Now, I want you to imagine that the woman in that scene is your child. I want you to think about how you would feel if the woman being handed a towel to wipe off the semen of six men were your child, someone you had raised and loved and cared for. How does that feel? Then imagine that woman is the child of your best friend, or of your neighbor, or of someone you work with. Then imagine that women is the child of someone you have never met and never will meet. Imagine that woman is just a person, one of us, with hopes and dreams and desires of her own. Forget about whether or not she is your child. She is a person; she is one of us. Imagine that you are the one handing her the towel. Look into her eyes. We need to dare to look into her eyes and try to understand what she might be feeling. You can’t know for sure what she is feeling. But try to imagine how you would feel if it were you.We are constantly told pornography is about fantasies. Those scenes I just described are not fantasy. They are real. They happened. They happened to those women. Those women are not a fantasy. They are people. They are just like us.
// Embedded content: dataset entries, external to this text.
-- pv_equiv track=rewrite | github.com/Cbravor1991/PythonGuiaDeEjercicios | cadenas_de_caracteres/ejercicio_6.py | reemplazo_vocales
-- ===== SOURCE A (Python) =====
-- def reemplazo_vocales(cadena_caracteres):
--     letra_vocales = ["a", "e", "i", "o", "u"]
--     respuesta = ""
--     for letra in cadena_caracteres:
--         if letra not in letra_vocales:
--             respuesta+=letra
--         else:
--             if letra == "u":
--                 respuesta+= "a"
--             else:
--                 posicion_letra_encontrada = letra_vocales.index(letra)
--                 respuesta+= letra_vocales[posicion_letra_encontrada+1]
--
--     return respuesta
-- ===== SOURCE B (Python) =====
-- def reemplazo_vocales(cadena_caracteres):
--     # staged whole-string substitution passes, in reverse vowel order;
--     # 'u' is parked on a sentinel first so the cycle u->a does not collide
--     s = cadena_caracteres.replace('u', '\x00')
--     s = s.replace('o', 'u')
--     s = s.replace('i', 'o')
--     s = s.replace('e', 'i')
--     s = s.replace('a', 'e')
--     return s.replace('\x00', 'a')
-- ===== Notes on version B (the rewrite author's own statement) =====
-- stated objective: alternative
-- what changed: Replaces A's single per-character loop with branching and list.index by six staged whole-string str.replace passes applied in reverse vowel order, with a sentinel character parking the wrap-around vowel so the cyclic substitution does not collide with the previous pass.
import Mathlib
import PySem

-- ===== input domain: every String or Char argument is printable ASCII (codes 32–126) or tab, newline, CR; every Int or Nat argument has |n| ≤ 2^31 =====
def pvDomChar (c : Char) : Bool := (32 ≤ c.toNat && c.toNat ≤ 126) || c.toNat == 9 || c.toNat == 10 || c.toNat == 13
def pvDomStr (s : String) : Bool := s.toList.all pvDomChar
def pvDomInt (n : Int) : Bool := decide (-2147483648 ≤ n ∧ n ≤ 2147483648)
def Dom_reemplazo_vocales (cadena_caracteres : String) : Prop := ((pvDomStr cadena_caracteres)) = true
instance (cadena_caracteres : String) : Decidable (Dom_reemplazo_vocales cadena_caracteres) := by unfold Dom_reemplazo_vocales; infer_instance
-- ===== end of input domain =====

-- B replaces A's per-character loop with branching and list.index by six staged
-- whole-string str.replace passes in reverse vowel order (a sentinel parks 'u'
-- so the cyclic u->a does not collide with o->u); alternative decomposition.

-- ===== PORT A =====
-- literal transliteration: the for-loop becomes a foldl over the characters,
-- branches in the same order; vowels[pos+1] ported with List.getD (in A that
-- index is always in range since the 'u' branch was taken before).
def reemplazo_vocales (cadena_caracteres : String) : String :=
  let letra_vocales : List Char := ['a', 'e', 'i', 'o', 'u']
  cadena_caracteres.toList.foldl
    (fun respuesta letra =>
      if letra ∉ letra_vocales then
        respuesta.push letra
      else
        if letra = 'u' then
          respuesta.push 'a'
        else
          let posicion_letra_encontrada := (PySem.List.index? letra_vocales letra).getD 0
          respuesta.push (letra_vocales.getD (posicion_letra_encontrada + 1) letra))
    ""

-- ===== PORT B =====
-- six staged str.replace passes, exactly Source B's sequence ('\x00' is the sentinel)
def reemplazo_vocales_alt (cadena_caracteres : String) : String :=
  let s := PySem.Str.replace cadena_caracteres "u" "\x00"
  let s := PySem.Str.replace s "o" "u"
  let s := PySem.Str.replace s "i" "o"
  let s := PySem.Str.replace s "e" "i"
  let s := PySem.Str.replace s "a" "e"
  PySem.Str.replace s "\x00" "a"

-- ===== PRECONDITION & SPEC =====
def Spec_reemplazo_vocales (cadena_caracteres : String) (out : String) : Prop := out = reemplazo_vocales_alt cadena_caracteres
instance (cadena_caracteres : String) (out : String) : Decidable (Spec_reemplazo_vocales cadena_caracteres out) := by unfold Spec_reemplazo_vocales; infer_instance

-- ===== CLAIM (what is proved, stated in full; the proofs are below) =====
def Claim_equal_reemplazo_vocales : Prop := ∀ (cadena_caracteres : String), Dom_reemplazo_vocales cadena_caracteres → Spec_reemplazo_vocales cadena_caracteres (reemplazo_vocales cadena_caracteres)

-- ===== LEMMAS AND PROOFS =====

-- single-character replace is a pointwise map (by induction on the fuel of replace.go)
theorem pv_go_single (o n : Char) :
    ∀ (fuel : Nat) (l acc : List Char), l.length ≤ fuel →
      PySem.Chars.replace.go [o] [n] fuel l acc
        = acc.reverse ++ l.map (fun c => if c = o then n else c) := by
  intro fuel
  induction fuel with
  | zero =>
    intro l acc h
    have : l = [] := List.eq_nil_of_length_eq_zero (Nat.le_zero.mp h)
    subst this
    simp [PySem.Chars.replace.go]
  | succ k ih =>
    intro l acc h
    cases l with
    | nil => simp [PySem.Chars.replace.go]
    | cons c t =>
      by_cases hc : c = o
      · subst hc
        have hp : [c].isPrefixOf (c :: t) = true := by simp [List.isPrefixOf]
        simp only [PySem.Chars.replace.go, hp, if_pos]
        rw [show List.drop [c].length (c :: t) = t from rfl,
            show [n].reverse ++ acc = n :: acc from rfl,
            ih t (n :: acc) (by simpa using h)]
        simp
      · have hp : [o].isPrefixOf (c :: t) = false := by
          simp [List.isPrefixOf]
          intro h'; exact absurd h'.symm hc
        simp only [PySem.Chars.replace.go, hp]
        rw [ih t (c :: acc) (by simpa using h)]
        simp [hc]

theorem pv_replace_single (o n : Char) (l : List Char) :
    PySem.Chars.replace l [o] [n] = l.map (fun c => if c = o then n else c) := by
  rw [PySem.Chars.replace]
  simp only [List.isEmpty_cons, if_false, Bool.false_eq_true]
  exact pv_go_single o n l.length l [] (le_refl _)

-- A's per-character branch chain as one function
def pvStepA (c : Char) : Char :=
  if c ∉ (['a', 'e', 'i', 'o', 'u'] : List Char) then c
  else if c = 'u' then 'a'
  else (['a', 'e', 'i', 'o', 'u'] : List Char).getD
        (((PySem.List.index? ['a', 'e', 'i', 'o', 'u'] c).getD 0) + 1) c

-- A's fold with push, against String.ofList of a map
theorem pv_fold_eq (l : List Char) (acc : String) :
    l.foldl
      (fun respuesta letra =>
        if letra ∉ (['a', 'e', 'i', 'o', 'u'] : List Char) then
          respuesta.push letra
        else
          if letra = 'u' then
            respuesta.push 'a'
          else
            respuesta.push ((['a', 'e', 'i', 'o', 'u'] : List Char).getD
              (((PySem.List.index? ['a', 'e', 'i', 'o', 'u'] letra).getD 0) + 1) letra))
      acc
    = acc ++ String.ofList (l.map pvStepA) := by
  induction l generalizing acc with
  | nil =>
    apply String.toList_inj.mp
    simp
  | cons x xs ih =>
    rw [List.foldl_cons, ih]
    have hx : (if x ∉ (['a', 'e', 'i', 'o', 'u'] : List Char) then acc.push x
        else if x = 'u' then acc.push 'a'
        else acc.push ((['a', 'e', 'i', 'o', 'u'] : List Char).getD
          (((PySem.List.index? ['a', 'e', 'i', 'o', 'u'] x).getD 0) + 1) x))
        = acc.push (pvStepA x) := by
      unfold pvStepA
      split_ifs <;> rfl
    rw [hx]
    apply String.toList_inj.mp
    simp

-- the six staged single-char maps compose, on a Dom character, to A's step
theorem pv_comp_eq (c : Char) (hc : pvDomChar c = true) :
    (fun c => if c = '\x00' then 'a' else c)
      ((fun c => if c = 'a' then 'e' else c)
        ((fun c => if c = 'e' then 'i' else c)
          ((fun c => if c = 'i' then 'o' else c)
            ((fun c => if c = 'o' then 'u' else c)
              ((fun c => if c = 'u' then '\x00' else c) c)))))
    = pvStepA c := by
  have h0 : c ≠ '\x00' := by
    intro h; subst h; simp [pvDomChar] at hc
  by_cases ha : c = 'a'
  · subst ha; decide
  · by_cases he : c = 'e'
    · subst he; decide
    · by_cases hi : c = 'i'
      · subst hi; decide
      · by_cases ho : c = 'o'
        · subst ho; decide
        · by_cases hu : c = 'u'
          · subst hu; decide
          · have hmem : c ∉ (['a', 'e', 'i', 'o', 'u'] : List Char) := by
              simp [ha, he, hi, ho, hu]
            simp [pvStepA, hmem, ha, he, hi, ho, hu, h0]

-- ===== VERDICT (by name: the statement is the Claim_ definition above) =====
theorem reemplazo_vocales_spec : Claim_equal_reemplazo_vocales := by
  intro s hdom
  show reemplazo_vocales s = reemplazo_vocales_alt s
  simp only [reemplazo_vocales, reemplazo_vocales_alt]
  rw [pv_fold_eq]
  apply String.toList_inj.mp
  simp only [String.toList_append, String.toList_ofList, String.toList_empty,
    List.nil_append, PySem.Str.toList_replace]
  rw [show ("u" : String).toList = ['u'] from rfl,
      show ("\x00" : String).toList = ['\x00'] from rfl,
      show ("o" : String).toList = ['o'] from rfl,
      show ("i" : String).toList = ['i'] from rfl,
      show ("e" : String).toList = ['e'] from rfl,
      show ("a" : String).toList = ['a'] from rfl]
  rw [pv_replace_single, pv_replace_single, pv_replace_single,
      pv_replace_single, pv_replace_single, pv_replace_single]
  simp only [List.map_map]
  apply List.map_congr_left
  intro c hcmem
  have hc : pvDomChar c = true := by
    have := hdom
    unfold Dom_reemplazo_vocales pvDomStr at this
    exact List.all_eq_true.mp this c hcmem
  simpa [Function.comp] using (pv_comp_eq c hc).symm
And after those scenes were put on videotape, the films were sold and rented to thousands of men who took it home, put it into VCRs or DVD players, and masturbated to orgasm. That also is real. Men fantasize when they masturbate, but the men who are masturbating are not a fantasy. Thousands of men have climaxed to the recording of those women being aggressively ‘throat fucked.’ Those orgasms happened in the real world. Those men’s sexual pleasure was being conditioned to images of women being aggressively ‘throat fucked,’ in the real world. Those specific women and those specific men are part of the world we live in. And that idea of what a woman is, and that idea of what’s men’s sexuality is—those ideas are also part of the world we live in. None of it is a fantasy. All of it is as real as we are.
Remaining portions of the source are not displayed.